**Work to complete:**
Would you return, word for word, the lines of the data below from the line with "def Dom_infer_lang_pair (name" through the line with "-- ===== end of", and no others?

**Data to examine:**
=== Section Start ===

-- pv_equiv track=rewrite | github.com/jetfan-xin/SimultaneousTranslation | utils/experiments/build_error_span_prompt.py | infer_lang_pair
-- ===== SOURCE A (Python) =====
-- def infer_lang_pair(name: str):
--     parts = name.replace(".", "_").split("_")
--     for part in parts:
--         if "-" in part:
--             items = part.split("-")
--             if len(items) == 2:
--                 return items[0], items[1]
--     return None, None
-- ===== SOURCE B (Python) =====
-- def infer_lang_pair(name: str):
--     # One streaming pass over the characters (with a '_' sentinel) instead of
--     # replace+split+rescan: track the current token's dash count and its two halves.
--     pre, post, dashes = [], [], 0
--     for ch in name + "_":
--         if ch == "." or ch == "_":
--             if dashes == 1:
--                 return "".join(pre), "".join(post)
--             pre, post, dashes = [], [], 0
--         elif ch == "-":
--             dashes += 1
--         elif dashes == 0:
--             pre.append(ch)
--         elif dashes == 1:
--             post.append(ch)
--     return None, None
-- ===== Notes on version B (the rewrite author's own statement) =====
-- stated objective: alternative
-- what changed: Replaces A's replace('.','_') + split('_') + per-part split('-') rescans with a single left-to-right character scan (with an end-of-string sentinel) that tracks the current token's dash count and its two halves directly.
import Mathlib
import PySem

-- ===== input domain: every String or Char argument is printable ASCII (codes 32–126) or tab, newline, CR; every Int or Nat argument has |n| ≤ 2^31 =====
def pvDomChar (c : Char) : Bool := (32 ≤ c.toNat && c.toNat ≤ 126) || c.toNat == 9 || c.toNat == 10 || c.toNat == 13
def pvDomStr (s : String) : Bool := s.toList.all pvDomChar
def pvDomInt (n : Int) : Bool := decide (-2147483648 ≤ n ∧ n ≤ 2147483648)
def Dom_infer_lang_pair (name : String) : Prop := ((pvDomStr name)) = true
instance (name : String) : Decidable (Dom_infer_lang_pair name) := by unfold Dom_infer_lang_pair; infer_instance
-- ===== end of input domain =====

-- B replaces A's replace+split+rescan pipeline with one character scan keeping a dash
-- count and the two halves of the current token (objective: alternative decomposition).

-- ===== PORT A =====
-- the 'for part in parts' loop of A
def aLoop : List String → Option String × Option String
  | [] => (none, none)
  | p :: ps =>
    if PySem.Str.isIn "-" p then
      let items := (PySem.Str.split? p "-").getD []   -- sep "-" is nonempty: Python's split never raises here
      if items.length = 2 then (items[0]?, items[1]?) else aLoop ps
    else aLoop ps

def infer_lang_pair (name : String) : Option String × Option String :=
  let parts := (PySem.Str.split? (PySem.Str.replace name "." "_") "_").getD []   -- sep "_" nonempty
  aLoop parts

-- ===== PORT B =====
-- the 'for ch in name + "_"' loop of B, state = (pre, post, dashes)
def altGo : List Char → List Char → List Char → Nat → Option String × Option String
  | [], _, _, _ => (none, none)
  | c :: rest, pre, post, d =>
    if c = '.' ∨ c = '_' then
      if d = 1 then (some (String.ofList pre), some (String.ofList post))
      else altGo rest [] [] 0
    else if c = '-' then altGo rest pre post (d + 1)
    else if d = 0 then altGo rest (pre ++ [c]) post d
    else if d = 1 then altGo rest pre (post ++ [c]) d
    else altGo rest pre post d

def infer_lang_pair_alt (name : String) : Option String × Option String :=
  altGo (name.toList ++ ['_']) [] [] 0

-- ===== PRECONDITION & SPEC =====
def Spec_infer_lang_pair (name : String) (out : Option String × Option String) : Prop := out = infer_lang_pair_alt name
instance (name : String) (out : Option String × Option String) : Decidable (Spec_infer_lang_pair name out) := by unfold Spec_infer_lang_pair; infer_instance

-- ===== CLAIM (what is proved, stated in full; the proofs are below) =====
def Claim_equal_infer_lang_pair : Prop := ∀ (name : String), Dom_infer_lang_pair name → Spec_infer_lang_pair name (infer_lang_pair name)

-- ===== LEMMAS AND PROOFS =====

-- map '.' to '_' (what A's replace does)
def fRepl (c : Char) : Char := if c = '.' then '_' else c

-- head-style splitter on a single separator char; result is (first token, remaining tokens)
def tokC (ch : Char) : List Char → List Char × List (List Char)
  | [] => ([], [])
  | c :: cs =>
    let (t, ts) := tokC ch cs
    if c = ch then ([], t :: ts) else (c :: t, ts)

-- B's per-token state transition
def scanTok : List Char → List Char × List Char × Nat → List Char × List Char × Nat
  | [], st => st
  | c :: t, (pre, post, d) =>
    scanTok t (if c = '-' then (pre, post, d + 1)
               else if d = 0 then (pre ++ [c], post, d)
               else if d = 1 then (pre, post ++ [c], d)
               else (pre, post, d))

-- token-level rendering of B's loop
def procTok : List (List Char) → List Char → List Char → Nat → Option String × Option String
  | [], _, _, _ => (none, none)
  | t :: ts, pre, post, d =>
    let (pre', post', d') := scanTok t (pre, post, d)
    if d' = 1 then (some (String.ofList pre'), some (String.ofList post'))
    else procTok ts [] [] 0

theorem replace_go_spec (l : List Char) : ∀ (fuel : Nat) (acc : List Char), l.length ≤ fuel →
    PySem.Chars.replace.go ['.'] ['_'] fuel l acc = acc.reverse ++ l.map fRepl := by
  induction l with
  | nil =>
    intro fuel acc _
    cases fuel <;> simp [PySem.Chars.replace.go]
  | cons c cs ih =>
    intro fuel acc h
    cases fuel with
    | zero => simp at h
    | succ f =>
      by_cases hc : c = '.'
      · subst hc
        rw [PySem.Chars.replace.go]
        simp only [List.isPrefixOf]
        rw [if_pos (by simp)]
        simp only [List.length_cons, List.length_nil, List.drop_succ_cons, List.drop_zero]
        rw [ih f _ (by simpa using h)]
        simp [fRepl]
      · rw [PySem.Chars.replace.go]
        rw [if_neg (by simp [List.isPrefixOf_iff_prefix, List.prefix_cons_iff]; exact fun h => hc h.symm)]
        rw [ih f _ (by simpa using h)]
        simp [fRepl, hc]

theorem replace_singleton (cs : List Char) :
    PySem.Chars.replace cs ['.'] ['_'] = cs.map fRepl := by
  rw [PySem.Chars.replace]
  rw [if_neg (by simp)]
  exact replace_go_spec cs cs.length [] le_rfl

theorem splitOn_go_spec (ch : Char) (l : List Char) :
    ∀ (fuel : Nat) (cur : List Char) (acc : List (List Char)), l.length ≤ fuel →
    PySem.Chars.splitOn.go [ch] fuel l cur acc
      = acc.reverse ++ ((cur.reverse ++ (tokC ch l).1) :: (tokC ch l).2) := by
  induction l with
  | nil =>
    intro fuel cur acc _
    cases fuel <;> simp [PySem.Chars.splitOn.go, tokC]
  | cons c cs ih =>
    intro fuel cur acc h
    cases fuel with
    | zero => simp at h
    | succ f =>
      by_cases hc : c = ch
      · subst hc
        rw [PySem.Chars.splitOn.go]
        rw [if_pos (by simp)]
        simp only [List.length_cons, List.length_nil, List.drop_succ_cons, List.drop_zero]
        rw [ih f _ _ (by simpa using h)]
        simp [tokC]
      · rw [PySem.Chars.splitOn.go]
        rw [if_neg (by simp [List.isPrefixOf_iff_prefix, List.prefix_cons_iff]; exact fun h => hc h.symm)]
        rw [ih f _ _ (by simpa using h)]
        simp [tokC, hc]

theorem splitOn_singleton (ch : Char) (cs : List Char) :
    PySem.Chars.splitOn cs [ch] = (tokC ch cs).1 :: (tokC ch cs).2 := by
  rw [PySem.Chars.splitOn]
  rw [splitOn_go_spec ch cs (cs.length + 1) [] [] (by omega)]
  simp

theorem tokC_len (ch : Char) (t : List Char) : (tokC ch t).2.length = t.count ch := by
  induction t with
  | nil => simp [tokC]
  | cons c cs ih =>
    by_cases hc : c = ch
    · subst hc; simp [tokC, ih]
    · simp [tokC, hc, ih]

theorem tokC_append_no_sep (ch : Char) (u r : List Char) (hu : ch ∉ u) :
    tokC ch (u ++ r) = (u ++ (tokC ch r).1, (tokC ch r).2) := by
  induction u with
  | nil => simp
  | cons c cs ih =>
    simp only [List.mem_cons, not_or] at hu
    simp [tokC, ih hu.2, Ne.symm, hu.1]

theorem scanTok_append (a b : List Char) (st : List Char × List Char × Nat) :
    scanTok (a ++ b) st = scanTok b (scanTok a st) := by
  induction a generalizing st with
  | nil => simp [scanTok]
  | cons c t ih => obtain ⟨pre, post, d⟩ := st; simp [scanTok, ih]

theorem scanTok_dashes (t : List Char) : ∀ (pre post : List Char) (d : Nat),
    (scanTok t (pre, post, d)).2.2 = d + t.count '-' := by
  induction t with
  | nil => intro pre post d; simp [scanTok]
  | cons c cs ih =>
    intro pre post d
    by_cases hc : c = '-'
    · subst hc; simp [scanTok, ih]; omega
    · simp only [scanTok, if_neg hc]
      rcases Nat.lt_or_ge d 2 with hd | hd
      · interval_cases d <;> simp [ih, hc]
      · rw [if_neg (by omega), if_neg (by omega)]
        simp [ih, hc]
  
theorem scanTok_no_dash_d0 (u : List Char) (hu : '-' ∉ u) : ∀ (pre post : List Char),
    scanTok u (pre, post, 0) = (pre ++ u, post, 0) := by
  induction u with
  | nil => intro pre post; simp [scanTok]
  | cons c cs ih =>
    intro pre post
    simp only [List.mem_cons, not_or] at hu
    simp [scanTok, Ne.symm, hu.1, ih hu.2]

theorem scanTok_no_dash_d1 (v : List Char) (hv : '-' ∉ v) : ∀ (pre post : List Char),
    scanTok v (pre, post, 1) = (pre, post ++ v, 1) := by
  induction v with
  | nil => intro pre post; simp [scanTok]
  | cons c cs ih =>
    intro pre post
    simp only [List.mem_cons, not_or] at hv
    simp [scanTok, Ne.symm, hv.1, ih hv.2]

-- a list with exactly one occurrence of a splits around it
theorem count_eq_one_split {α : Type} [DecidableEq α] (a : α) (t : List α) (h : t.count a = 1) :
    ∃ u v, t = u ++ a :: v ∧ a ∉ u ∧ a ∉ v := by
  induction t with
  | nil => simp at h
  | cons c cs ih =>
    by_cases hc : c = a
    · subst hc
      refine ⟨[], cs, by simp, by simp, ?_⟩
      simp at h
      exact (List.count_eq_zero.mp h)
    · simp [hc] at h
      obtain ⟨u, v, rfl, hu, hv⟩ := ih (by simpa [List.count_cons] using h)
      exact ⟨c :: u, v, rfl, by simp [hu]; exact fun h => hc h.symm, hv⟩

-- B's loop over chars equals the token-level loop over A's tokens of the dot-mapped string
theorem altGo_eq (cs : List Char) : ∀ (pre post : List Char) (d : Nat),
    altGo (cs ++ ['_']) pre post d
      = procTok ((tokC '_' (cs.map fRepl)).1 :: (tokC '_' (cs.map fRepl)).2) pre post d := by
  induction cs with
  | nil =>
    intro pre post d
    simp only [List.nil_append, List.map_nil]
    by_cases hd : d = 1 <;> simp [altGo, tokC, procTok, scanTok, hd]
  | cons c cs ih =>
    intro pre post d
    by_cases hsep : c = '.' ∨ c = '_'
    · have hf : fRepl c = '_' := by rcases hsep with h | h <;> simp [fRepl, h]
      by_cases hd : d = 1
      · subst hd
        simp [altGo, hsep, hf, tokC, procTok, scanTok]
      · simp only [List.cons_append, altGo, if_pos hsep, if_neg hd, List.map_cons, hf, tokC]
        rw [ih [] [] 0]
        simp [procTok, scanTok, hd]
    · have hf : fRepl c = c := by
        simp only [not_or] at hsep; simp [fRepl, hsep.1]
      have hne : ¬ c = '_' := by simp only [not_or] at hsep; exact hsep.2
      by_cases hdash : c = '-'
      · simp only [List.cons_append, altGo, if_neg hsep, if_pos hdash, List.map_cons, hf, tokC,
          if_neg hne]
        rw [ih pre post (d + 1)]
        simp [procTok, scanTok, hdash]
      · rcases Nat.lt_or_ge d 2 with hd2 | hd2
        · interval_cases d
          · simp only [List.cons_append, altGo, if_neg hsep, if_neg hdash]
            simp only [if_true]
            rw [ih (pre ++ [c]) post 0]
            simp [procTok, scanTok, hdash, tokC, hf, hne]
          · simp only [List.cons_append, altGo, if_neg hsep, if_neg hdash]
            simp only [if_true]
            rw [ih pre (post ++ [c]) 1]
            simp [procTok, scanTok, hdash, tokC, hf, hne]
        · simp only [List.cons_append, altGo, if_neg hsep, if_neg hdash]
          rw [if_neg (by omega), if_neg (by omega), ih pre post d]
          simp only [List.map_cons, hf, tokC, if_neg hne]
          simp [procTok, scanTok, hdash, if_neg (by omega : ¬ d = 0), if_neg (by omega : ¬ d = 1)]

-- singleton-infix is membership
theorem singleton_infix_iff {α : Type} (a : α) (l : List α) : [a] <:+: l ↔ a ∈ l := by
  constructor
  · rintro ⟨s, t, rfl⟩; simp
  · intro h
    obtain ⟨s, t, rfl⟩ := List.append_of_mem h
    exact ⟨s, t, by simp⟩

-- A's string loop over the tokens equals the token-level rendering of B's loop
theorem aLoop_eq (toks : List (List Char)) :
    aLoop (toks.map String.ofList) = procTok toks [] [] 0 := by
  induction toks with
  | nil => simp [aLoop, procTok]
  | cons t ts ih =>
    have htl : (String.ofList t).toList = t := by simp
    by_cases hmem : '-' ∈ t
    · have hin : PySem.Str.isIn "-" (String.ofList t) = true := by
        rw [PySem.Str.isIn_iff_infix]
        simpa [htl] using (singleton_infix_iff '-' t).mpr hmem
      have hsplit : (PySem.Str.split? (String.ofList t) "-").getD []
          = ((tokC '-' t).1 :: (tokC '-' t).2).map String.ofList := by
        simp [PySem.Str.split?, PySem.Chars.split?, htl, splitOn_singleton]
      rcases hcnt : t.count '-' with _ | n
      · exact absurd (List.count_eq_zero.mp hcnt) (by simpa using hmem)
      rcases n with _ | m
      · -- exactly one dash: both return the two halves
        obtain ⟨u, v, rfl, hu, hv⟩ := count_eq_one_split '-' t hcnt
        have htok : tokC '-' (u ++ '-' :: v) = (u, [v]) := by
          rw [tokC_append_no_sep '-' u _ hu]
          have hvtok : tokC '-' v = (v, []) := by
            simpa [tokC] using tokC_append_no_sep '-' v [] hv
          simp [tokC, hvtok]
        have hscan : scanTok (u ++ '-' :: v) ([], [], 0) = (u, v, 1) := by
          rw [scanTok_append]
          rw [scanTok_no_dash_d0 u hu]
          show scanTok ('-' :: v) _ = _
          simp [scanTok, scanTok_no_dash_d1 v hv]
        simp only [List.map_cons, aLoop, if_pos hin, hsplit, htok]
        simp [procTok, hscan]
      · -- two or more dashes: A's len check fails, B's dash count is ≠ 1; both skip the token
        have hlen : ((PySem.Str.split? (String.ofList t) "-").getD []).length = m + 3 := by
          rw [hsplit]; simp [tokC_len, hcnt]
        have hd : (scanTok t ([], [], 0)).2.2 = m + 2 := by
          rw [scanTok_dashes]; simpa using hcnt
        simp only [List.map_cons, aLoop, if_pos hin, hlen]
        rw [if_neg (by omega)]
        rw [ih]
        simp only [procTok]
        rcases hst : scanTok t ([], [], 0) with ⟨p', q', d'⟩
        rw [hst] at hd
        simp only at hd
        simp [hd]
    · -- no dash: A's membership test fails, B's dash count is 0
      have hin : ¬ PySem.Str.isIn "-" (String.ofList t) = true := by
        rw [PySem.Str.isIn_iff_infix]
        simpa [htl] using fun h => hmem ((singleton_infix_iff '-' t).mp h)
      have hd : (scanTok t ([], [], 0)).2.2 = 0 := by
        rw [scanTok_dashes]
        simpa using List.count_eq_zero.mpr hmem
      simp only [List.map_cons, aLoop, if_neg hin]
      rw [ih]
      simp only [procTok]
      rcases hst : scanTok t ([], [], 0) with ⟨p', q', d'⟩
      rw [hst] at hd
      simp only at hd
      simp [hd]

-- puts the two top-level lemmas together
theorem main_eq (name : String) : infer_lang_pair name = infer_lang_pair_alt name := by
  have hrepl : (PySem.Str.replace name "." "_").toList = name.toList.map fRepl := by
    simp [PySem.Str.toList_replace, replace_singleton]
  have hparts : (PySem.Str.split? (PySem.Str.replace name "." "_") "_").getD []
      = ((tokC '_' (name.toList.map fRepl)).1 :: (tokC '_' (name.toList.map fRepl)).2).map String.ofList := by
    simp [PySem.Str.split?, PySem.Chars.split?, hrepl, splitOn_singleton]
  show aLoop _ = _
  rw [hparts, aLoop_eq]
  rw [infer_lang_pair_alt, altGo_eq]

-- ===== VERDICT (by name: the statement is the Claim_ definition above) =====
theorem infer_lang_pair_spec : Claim_equal_infer_lang_pair := by
  intro name _
  unfold Spec_infer_lang_pair
  exact main_eq name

=== Section End ===

**Result of the exercise:**
def Dom_infer_lang_pair (name : String) : Prop := ((pvDomStr name)) = true
instance (name : String) : Decidable (Dom_infer_lang_pair name) := by unfold Dom_infer_lang_pair; infer_instance
-- ===== end of input domain =====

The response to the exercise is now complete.